Notice I didn’t say it was easy. I said it was simple.
How much am I burning?
To start, you’re gonna need to figure out your Basal Metabolic Rate (BMR). That’s a fancy way of saying “how many calories you’d burn even if you laid in bed all day.” You see, your body is constantly burning calories to keep you alive, even while sleeping. Just how many calories you burn depends on a number of factors, including (but not limited to) age, sex, height, and weight. For instance, an average mid-twenties male at rest goes through about 1,800 calories in a day. Why is this number so important? Well, if you don’t exercise, this number—plus the handful of calories you burn by going through your daily routine—is your caloric ceiling. If you go past it, you will gain weight.
How much am I eating?
Let’s be honest, you probably eat like crap. If you didn’t, you wouldn’t need this blog post.2 So now, you need to figure out what the damage is by tracking how many calories you consume in a day. Thankfully, this is a pretty precise operation because every consumable food product in America is labeled with nutritional content. Carry a notebook with you for a week and write down everything you eat, and how much. At the end of each day, count up your calories. Even better, if you have an iPhone—and if you’re reading this blog, you probably do—there’s an app for that. I use Tap & Track, a terrible name for what is otherwise a fantastic app. It comes preloaded with a database of over 100,000 food items, from generic household staples to restaurant-specific dishes. It’s now part of my lifestyle; whenever I eat anything, I enter it into the app (Tap & Track also tracks your calories burned from exercise…more on that later).

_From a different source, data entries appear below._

-- pv_equiv track=rewrite | github.com/EricwanAR/DAminoMuta | dataset.py | build_peptide_smiles
-- ===== SOURCE A (Python) =====
-- aa_side = {
--     "A": "C", "R": "CCCNC(N)=N", "N": "CC(=O)N", "D": "CC(=O)O", "C": "CS",
--     "E": "CCC(=O)O", "Q": "CCC(=O)N", "G": "", "H": "Cc1cnc[nH]1", "I": "C(C)CC",
--     "L": "CC(C)C", "K": "CCCCN", "M": "CCSC", "F": "Cc1ccccc1", "P": "C1CCN1",
--     "S": "CO", "T": "C(C)O", "W": "Cc1c[nH]c2ccccc12", "Y": "Cc1ccc(O)cc1", "V": "C(C)C"
-- }
--
-- def build_peptide_smiles(seq: str) -> str:
--     tpl = {}
--     for aa, R in aa_side.items():
--         for stereo, chir in (("L", "@"), ("D", "@@")):
--             if aa == "G":
--                 backbone = "N[C:{idx}]C"
--             else:
--                 backbone = f"N[C{chir}H:{'{idx}'}]({R})C"
--             tpl[f"{aa}_{stereo}"]       = backbone + "(=O)"
--             tpl[f"{aa}_{stereo}_term"]  = backbone + "(=O)O"
--
--     if not seq:
--         return ""
--
--     out = []
--     n = len(seq)
--     for i, aa in enumerate(seq, start=1):
--         key = f"{aa.upper()}_{'L' if aa.isupper() else 'D'}"
--         if i == n:
--             key += "_term"
--         out.append(tpl[key].format(idx=i))
--     return "".join(out)
-- ===== SOURCE B (Python) =====
-- aa_side = {
--     "A": "C", "R": "CCCNC(N)=N", "N": "CC(=O)N", "D": "CC(=O)O", "C": "CS",
--     "E": "CCC(=O)O", "Q": "CCC(=O)N", "G": "", "H": "Cc1cnc[nH]1", "I": "C(C)CC",
--     "L": "CC(C)C", "K": "CCCCN", "M": "CCSC", "F": "Cc1ccccc1", "P": "C1CCN1",
--     "S": "CO", "T": "C(C)O", "W": "Cc1c[nH]c2ccccc12", "Y": "Cc1ccc(O)cc1", "V": "C(C)C"
-- }
--
--
-- def _residue(aa: str, i: int, last: bool) -> str:
--     u = aa.upper()
--     side = aa_side[u]
--     if u == "G":
--         core = f"N[C:{i}]C"
--     else:
--         chir = "@" if aa.isupper() else "@@"
--         core = f"N[C{chir}H:{i}]({side})C"
--     return core + ("(=O)O" if last else "(=O)")
--
--
-- def build_peptide_smiles(seq: str) -> str:
--     n = len(seq)
--     return "".join(_residue(aa, i, i == n) for i, aa in enumerate(seq, start=1))
-- ===== Notes on version B (the rewrite author's own statement) =====
-- stated objective: simpler
-- what changed: B drops A's 80-entry template table (the nested dict-population loop and the '{idx}' placeholder formatting) and instead builds each residue's SMILES fragment directly in a single pass over enumerate(seq, 1).
import Mathlib
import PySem

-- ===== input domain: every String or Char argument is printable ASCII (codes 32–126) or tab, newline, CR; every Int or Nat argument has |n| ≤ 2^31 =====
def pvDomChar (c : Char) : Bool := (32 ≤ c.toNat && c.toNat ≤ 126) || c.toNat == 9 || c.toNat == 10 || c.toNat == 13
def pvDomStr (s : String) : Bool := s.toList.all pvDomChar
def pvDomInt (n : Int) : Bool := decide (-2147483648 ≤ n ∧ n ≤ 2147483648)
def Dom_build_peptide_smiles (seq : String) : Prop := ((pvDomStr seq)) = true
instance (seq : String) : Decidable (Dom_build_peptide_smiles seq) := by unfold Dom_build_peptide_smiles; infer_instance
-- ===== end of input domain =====

-- B drops A's 80-entry template table and its nested population loop, computing each residue
-- directly in one pass (objective: simpler). Equivalence of the RETURN value is proved on Pre_.

-- shared module constant aa_side (dict, insertion order), kept as List Char strings
def aaSide : List (List Char × List Char) := [("A".toList, "C".toList), ("R".toList, "CCCNC(N)=N".toList), ("N".toList, "CC(=O)N".toList), ("D".toList, "CC(=O)O".toList), ("C".toList, "CS".toList), ("E".toList, "CCC(=O)O".toList), ("Q".toList, "CCC(=O)N".toList), ("G".toList, "".toList), ("H".toList, "Cc1cnc[nH]1".toList), ("I".toList, "C(C)CC".toList), ("L".toList, "CC(C)C".toList), ("K".toList, "CCCCN".toList), ("M".toList, "CCSC".toList), ("F".toList, "Cc1ccccc1".toList), ("P".toList, "C1CCN1".toList), ("S".toList, "CO".toList), ("T".toList, "C(C)O".toList), ("W".toList, "Cc1c[nH]c2ccccc12".toList), ("Y".toList, "Cc1ccc(O)cc1".toList), ("V".toList, "C(C)C".toList)]

-- ===== PORT A =====
-- A-side helper: the tpl table A builds (input-independent, hoisted; the nested loop is this foldl)
def tplA : PySem.Dict (List Char) (List Char) :=
  aaSide.foldl (fun d p =>
    [("L".toList, "@".toList), ("D".toList, "@@".toList)].foldl (fun d q =>
      let backbone := if p.1 = "G".toList then "N[C:{idx}]C".toList
        else "N[C".toList ++ q.2 ++ "H:{idx}](".toList ++ p.2 ++ ")C".toList
      (d.insert (p.1 ++ "_".toList ++ q.1) (backbone ++ "(=O)".toList)).insert
        (p.1 ++ "_".toList ++ q.1 ++ "_term".toList) (backbone ++ "(=O)O".toList)) d)
    PySem.Dict.empty

-- A's loop body: key = f"{aa.upper()}_{'L' if aa.isupper() else 'D'}" (+ "_term"), then
-- tpl[key].format(idx=i).  tpl[key] is getD (KeyError excluded by Pre_); .format inserts str(i).
def pieceA (c : Char) (i : Int) (t : Bool) : List Char :=
  let key := [PySem.Chars.upperChar c] ++ "_".toList ++
    (if PySem.Chars.isupper c then "L".toList else "D".toList)
  let key := if t then key ++ "_term".toList else key
  PySem.Chars.replace (tplA.getD key []) "{idx}".toList (PySem.Int.toChars i)

def build_peptide_smiles (seq : String) : String :=
  if seq.toList = [] then "" else
    String.ofList (PySem.Chars.join [] ((PySem.List.enumerate seq.toList 1).foldl
      (fun out p => out ++ [pieceA p.2 p.1 (p.1 = (seq.toList.length : Int))]) []))

-- ===== PORT B =====
-- B's helper _residue(aa, i, last); aa_side[u] is getD (KeyError excluded by Pre_)
def residueB (c : Char) (i : Int) (last : Bool) : List Char :=
  let u := [PySem.Chars.upperChar c]
  let side := (PySem.Dict.mk aaSide).getD u []
  let core := if u = "G".toList then "N[C:".toList ++ PySem.Int.toChars i ++ "]C".toList
    else "N[C".toList ++ (if PySem.Chars.isupper c then "@".toList else "@@".toList) ++
      "H:".toList ++ PySem.Int.toChars i ++ "](".toList ++ side ++ ")C".toList
  core ++ (if last then "(=O)O".toList else "(=O)".toList)

def build_peptide_smiles_alt (seq : String) : String :=
  String.ofList (PySem.Chars.join []
    ((PySem.List.enumerate seq.toList 1).map
      (fun p => residueB p.2 p.1 (p.1 = (seq.toList.length : Int)))))

-- the residue characters both programs accept (upper- or lower-case amino-acid codes)
def allowedChars : List Char := ['A', 'R', 'N', 'D', 'C', 'E', 'Q', 'G', 'H', 'I', 'L', 'K', 'M', 'F', 'P', 'S', 'T', 'W', 'Y', 'V', 'a', 'r', 'n', 'd', 'c', 'e', 'q', 'g', 'h', 'i', 'l', 'k', 'm', 'f', 'p', 's', 't', 'w', 'y', 'v']

-- ===== PRECONDITION & SPEC =====
-- Pre_ excludes exactly the inputs where both Pythons raise KeyError: a character whose
-- uppercase is not one of the 20 amino-acid codes.
def Pre_build_peptide_smiles (seq : String) : Prop :=
  (seq.toList.all (fun c => allowedChars.contains c)) = true
instance (seq : String) : Decidable (Pre_build_peptide_smiles seq) := by
  unfold Pre_build_peptide_smiles; infer_instance
def pvWitness_build_peptide_smiles : String := "Ga"

def Spec_build_peptide_smiles (seq : String) (out : String) : Prop := out = build_peptide_smiles_alt seq
instance (seq : String) (out : String) : Decidable (Spec_build_peptide_smiles seq out) := by unfold Spec_build_peptide_smiles; infer_instance

-- ===== CLAIM (what is proved, stated in full; the proofs are below) =====
def Claim_equal_build_peptide_smiles : Prop := ∀ (seq : String), Dom_build_peptide_smiles seq → Pre_build_peptide_smiles seq → Spec_build_peptide_smiles seq (build_peptide_smiles seq)

-- ===== LEMMAS AND PROOFS =====

set_option maxRecDepth 40000
set_option maxHeartbeats 1000000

Once you start tracking your food intake, you’ll be shocked at how mindlessly you’ll toss down something packing hundreds of calories. A handful of peanuts? 200 calories. A Snickers from the vending machine? 270 calories. Fries and a Coke from the drive-thru? 600 calories. All those calories have to go somewhere, and they typically end up in the back pockets of your size 38 jeans.